Nothing but the lines from the one containing "theorem pvB_inner (es" through the one containing "List.nil_append, Nat.zero_add, Bool.false_or]", both included, should be given again, each exactly as written below.
::: LISTED RECORDS :::
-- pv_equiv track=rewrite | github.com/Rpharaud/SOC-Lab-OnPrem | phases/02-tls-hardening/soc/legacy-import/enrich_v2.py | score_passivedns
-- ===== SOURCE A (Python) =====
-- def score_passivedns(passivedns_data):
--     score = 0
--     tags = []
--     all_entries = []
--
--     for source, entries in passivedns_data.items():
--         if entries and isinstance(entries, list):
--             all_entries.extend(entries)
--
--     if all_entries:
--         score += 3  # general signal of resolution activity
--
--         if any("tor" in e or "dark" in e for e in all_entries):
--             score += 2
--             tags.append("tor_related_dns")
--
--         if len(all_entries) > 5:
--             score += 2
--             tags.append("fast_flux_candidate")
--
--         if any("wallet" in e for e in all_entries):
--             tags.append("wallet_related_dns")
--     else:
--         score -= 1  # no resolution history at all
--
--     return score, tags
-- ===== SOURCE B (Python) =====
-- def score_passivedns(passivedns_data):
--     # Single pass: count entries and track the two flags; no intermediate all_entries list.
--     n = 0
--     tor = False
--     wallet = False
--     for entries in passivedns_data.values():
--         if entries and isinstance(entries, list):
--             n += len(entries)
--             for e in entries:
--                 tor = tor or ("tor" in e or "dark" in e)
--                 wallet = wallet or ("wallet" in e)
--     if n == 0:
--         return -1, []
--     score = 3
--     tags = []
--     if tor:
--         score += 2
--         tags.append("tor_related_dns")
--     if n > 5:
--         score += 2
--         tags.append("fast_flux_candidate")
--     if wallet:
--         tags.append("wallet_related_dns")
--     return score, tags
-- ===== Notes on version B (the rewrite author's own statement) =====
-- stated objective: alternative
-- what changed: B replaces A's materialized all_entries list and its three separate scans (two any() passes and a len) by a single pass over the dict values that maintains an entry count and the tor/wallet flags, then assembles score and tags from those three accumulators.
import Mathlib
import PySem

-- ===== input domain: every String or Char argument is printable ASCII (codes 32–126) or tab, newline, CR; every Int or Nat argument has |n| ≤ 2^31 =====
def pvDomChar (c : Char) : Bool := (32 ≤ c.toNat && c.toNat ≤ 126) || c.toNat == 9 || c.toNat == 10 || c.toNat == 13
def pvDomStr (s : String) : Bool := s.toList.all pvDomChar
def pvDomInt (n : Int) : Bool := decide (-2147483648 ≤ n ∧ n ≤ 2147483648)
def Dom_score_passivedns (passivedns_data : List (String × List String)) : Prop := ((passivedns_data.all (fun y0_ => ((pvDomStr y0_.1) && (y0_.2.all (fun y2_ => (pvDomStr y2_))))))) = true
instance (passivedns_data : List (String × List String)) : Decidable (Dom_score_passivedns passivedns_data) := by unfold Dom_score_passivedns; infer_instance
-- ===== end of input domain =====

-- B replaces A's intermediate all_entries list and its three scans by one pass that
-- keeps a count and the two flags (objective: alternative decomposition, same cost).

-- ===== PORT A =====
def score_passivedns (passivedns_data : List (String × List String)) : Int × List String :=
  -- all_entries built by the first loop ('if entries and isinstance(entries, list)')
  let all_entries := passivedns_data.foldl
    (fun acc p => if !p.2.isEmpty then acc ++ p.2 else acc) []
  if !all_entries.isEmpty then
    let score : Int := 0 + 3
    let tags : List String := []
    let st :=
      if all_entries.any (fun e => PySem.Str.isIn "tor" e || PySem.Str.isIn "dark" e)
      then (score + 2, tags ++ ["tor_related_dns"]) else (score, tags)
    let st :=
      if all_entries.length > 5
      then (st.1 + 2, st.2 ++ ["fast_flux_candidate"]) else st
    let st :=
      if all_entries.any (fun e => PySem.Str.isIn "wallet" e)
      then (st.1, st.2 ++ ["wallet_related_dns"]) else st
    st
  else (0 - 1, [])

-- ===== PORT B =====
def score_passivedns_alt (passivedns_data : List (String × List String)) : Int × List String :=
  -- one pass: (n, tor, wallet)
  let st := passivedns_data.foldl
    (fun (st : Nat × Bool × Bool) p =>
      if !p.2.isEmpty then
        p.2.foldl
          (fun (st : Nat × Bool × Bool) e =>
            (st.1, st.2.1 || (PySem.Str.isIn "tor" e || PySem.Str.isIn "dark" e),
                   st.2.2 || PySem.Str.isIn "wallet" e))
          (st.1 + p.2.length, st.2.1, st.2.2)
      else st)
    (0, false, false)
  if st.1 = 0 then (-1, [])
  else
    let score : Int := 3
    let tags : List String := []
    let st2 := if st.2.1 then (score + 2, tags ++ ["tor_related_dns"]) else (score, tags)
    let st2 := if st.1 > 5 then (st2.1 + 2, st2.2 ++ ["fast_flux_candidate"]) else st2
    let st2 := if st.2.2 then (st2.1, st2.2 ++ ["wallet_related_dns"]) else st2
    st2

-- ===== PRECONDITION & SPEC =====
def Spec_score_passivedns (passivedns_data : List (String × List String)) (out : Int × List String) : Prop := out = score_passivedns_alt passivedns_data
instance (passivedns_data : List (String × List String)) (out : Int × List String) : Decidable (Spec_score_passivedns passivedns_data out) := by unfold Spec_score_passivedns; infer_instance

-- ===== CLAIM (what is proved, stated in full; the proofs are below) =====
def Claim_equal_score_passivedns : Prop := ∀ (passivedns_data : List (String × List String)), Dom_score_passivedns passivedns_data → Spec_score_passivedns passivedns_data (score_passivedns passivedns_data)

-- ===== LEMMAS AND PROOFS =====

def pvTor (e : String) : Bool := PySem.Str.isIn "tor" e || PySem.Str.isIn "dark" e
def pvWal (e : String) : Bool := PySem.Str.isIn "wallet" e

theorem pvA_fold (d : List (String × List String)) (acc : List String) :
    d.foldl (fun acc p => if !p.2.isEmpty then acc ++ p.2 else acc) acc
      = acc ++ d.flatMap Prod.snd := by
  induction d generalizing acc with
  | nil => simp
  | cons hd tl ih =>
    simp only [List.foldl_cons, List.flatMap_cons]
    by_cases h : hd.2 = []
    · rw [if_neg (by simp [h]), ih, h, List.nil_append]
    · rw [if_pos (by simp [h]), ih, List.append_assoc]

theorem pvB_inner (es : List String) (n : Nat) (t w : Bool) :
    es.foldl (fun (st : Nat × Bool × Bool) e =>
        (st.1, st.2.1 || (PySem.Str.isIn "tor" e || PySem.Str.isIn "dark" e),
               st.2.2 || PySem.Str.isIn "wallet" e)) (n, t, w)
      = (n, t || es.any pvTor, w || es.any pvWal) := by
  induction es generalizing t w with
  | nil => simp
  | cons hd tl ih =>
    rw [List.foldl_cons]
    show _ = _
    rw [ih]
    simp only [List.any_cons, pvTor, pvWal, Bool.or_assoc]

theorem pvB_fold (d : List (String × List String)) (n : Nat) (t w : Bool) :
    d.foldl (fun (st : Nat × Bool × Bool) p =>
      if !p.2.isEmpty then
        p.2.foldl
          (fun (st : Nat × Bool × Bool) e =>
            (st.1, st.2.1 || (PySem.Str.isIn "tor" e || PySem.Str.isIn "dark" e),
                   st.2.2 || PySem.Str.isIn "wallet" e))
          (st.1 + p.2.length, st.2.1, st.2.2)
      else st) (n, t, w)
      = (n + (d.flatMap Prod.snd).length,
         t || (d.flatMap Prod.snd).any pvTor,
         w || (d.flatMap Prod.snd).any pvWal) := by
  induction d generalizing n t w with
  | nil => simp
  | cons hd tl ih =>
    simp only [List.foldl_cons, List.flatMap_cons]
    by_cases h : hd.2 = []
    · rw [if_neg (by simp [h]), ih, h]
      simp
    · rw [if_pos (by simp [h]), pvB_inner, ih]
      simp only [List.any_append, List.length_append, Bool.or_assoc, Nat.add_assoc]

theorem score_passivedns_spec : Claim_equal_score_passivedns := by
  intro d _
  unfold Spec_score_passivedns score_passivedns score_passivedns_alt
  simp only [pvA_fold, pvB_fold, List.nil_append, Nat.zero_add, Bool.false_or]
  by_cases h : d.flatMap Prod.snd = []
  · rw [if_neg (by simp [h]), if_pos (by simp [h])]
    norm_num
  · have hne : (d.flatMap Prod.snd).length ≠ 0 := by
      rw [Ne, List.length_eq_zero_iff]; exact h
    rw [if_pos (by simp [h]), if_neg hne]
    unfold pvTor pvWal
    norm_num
:::
■ **THE ANSWER**
theorem pvB_inner (es : List String) (n : Nat) (t w : Bool) :
    es.foldl (fun (st : Nat × Bool × Bool) e =>
        (st.1, st.2.1 || (PySem.Str.isIn "tor" e || PySem.Str.isIn "dark" e),
               st.2.2 || PySem.Str.isIn "wallet" e)) (n, t, w)
      = (n, t || es.any pvTor, w || es.any pvWal) := by
  induction es generalizing t w with
  | nil => simp
  | cons hd tl ih =>
    rw [List.foldl_cons]
    show _ = _
    rw [ih]
    simp only [List.any_cons, pvTor, pvWal, Bool.or_assoc]

theorem pvB_fold (d : List (String × List String)) (n : Nat) (t w : Bool) :
    d.foldl (fun (st : Nat × Bool × Bool) p =>
      if !p.2.isEmpty then
        p.2.foldl
          (fun (st : Nat × Bool × Bool) e =>
            (st.1, st.2.1 || (PySem.Str.isIn "tor" e || PySem.Str.isIn "dark" e),
                   st.2.2 || PySem.Str.isIn "wallet" e))
          (st.1 + p.2.length, st.2.1, st.2.2)
      else st) (n, t, w)
      = (n + (d.flatMap Prod.snd).length,
         t || (d.flatMap Prod.snd).any pvTor,
         w || (d.flatMap Prod.snd).any pvWal) := by
  induction d generalizing n t w with
  | nil => simp
  | cons hd tl ih =>
    simp only [List.foldl_cons, List.flatMap_cons]
    by_cases h : hd.2 = []
    · rw [if_neg (by simp [h]), ih, h]
      simp
    · rw [if_pos (by simp [h]), pvB_inner, ih]
      simp only [List.any_append, List.length_append, Bool.or_assoc, Nat.add_assoc]

theorem score_passivedns_spec : Claim_equal_score_passivedns := by
  intro d _
  unfold Spec_score_passivedns score_passivedns score_passivedns_alt
  simp only [pvA_fold, pvB_fold, List.nil_append, Nat.zero_add, Bool.false_or]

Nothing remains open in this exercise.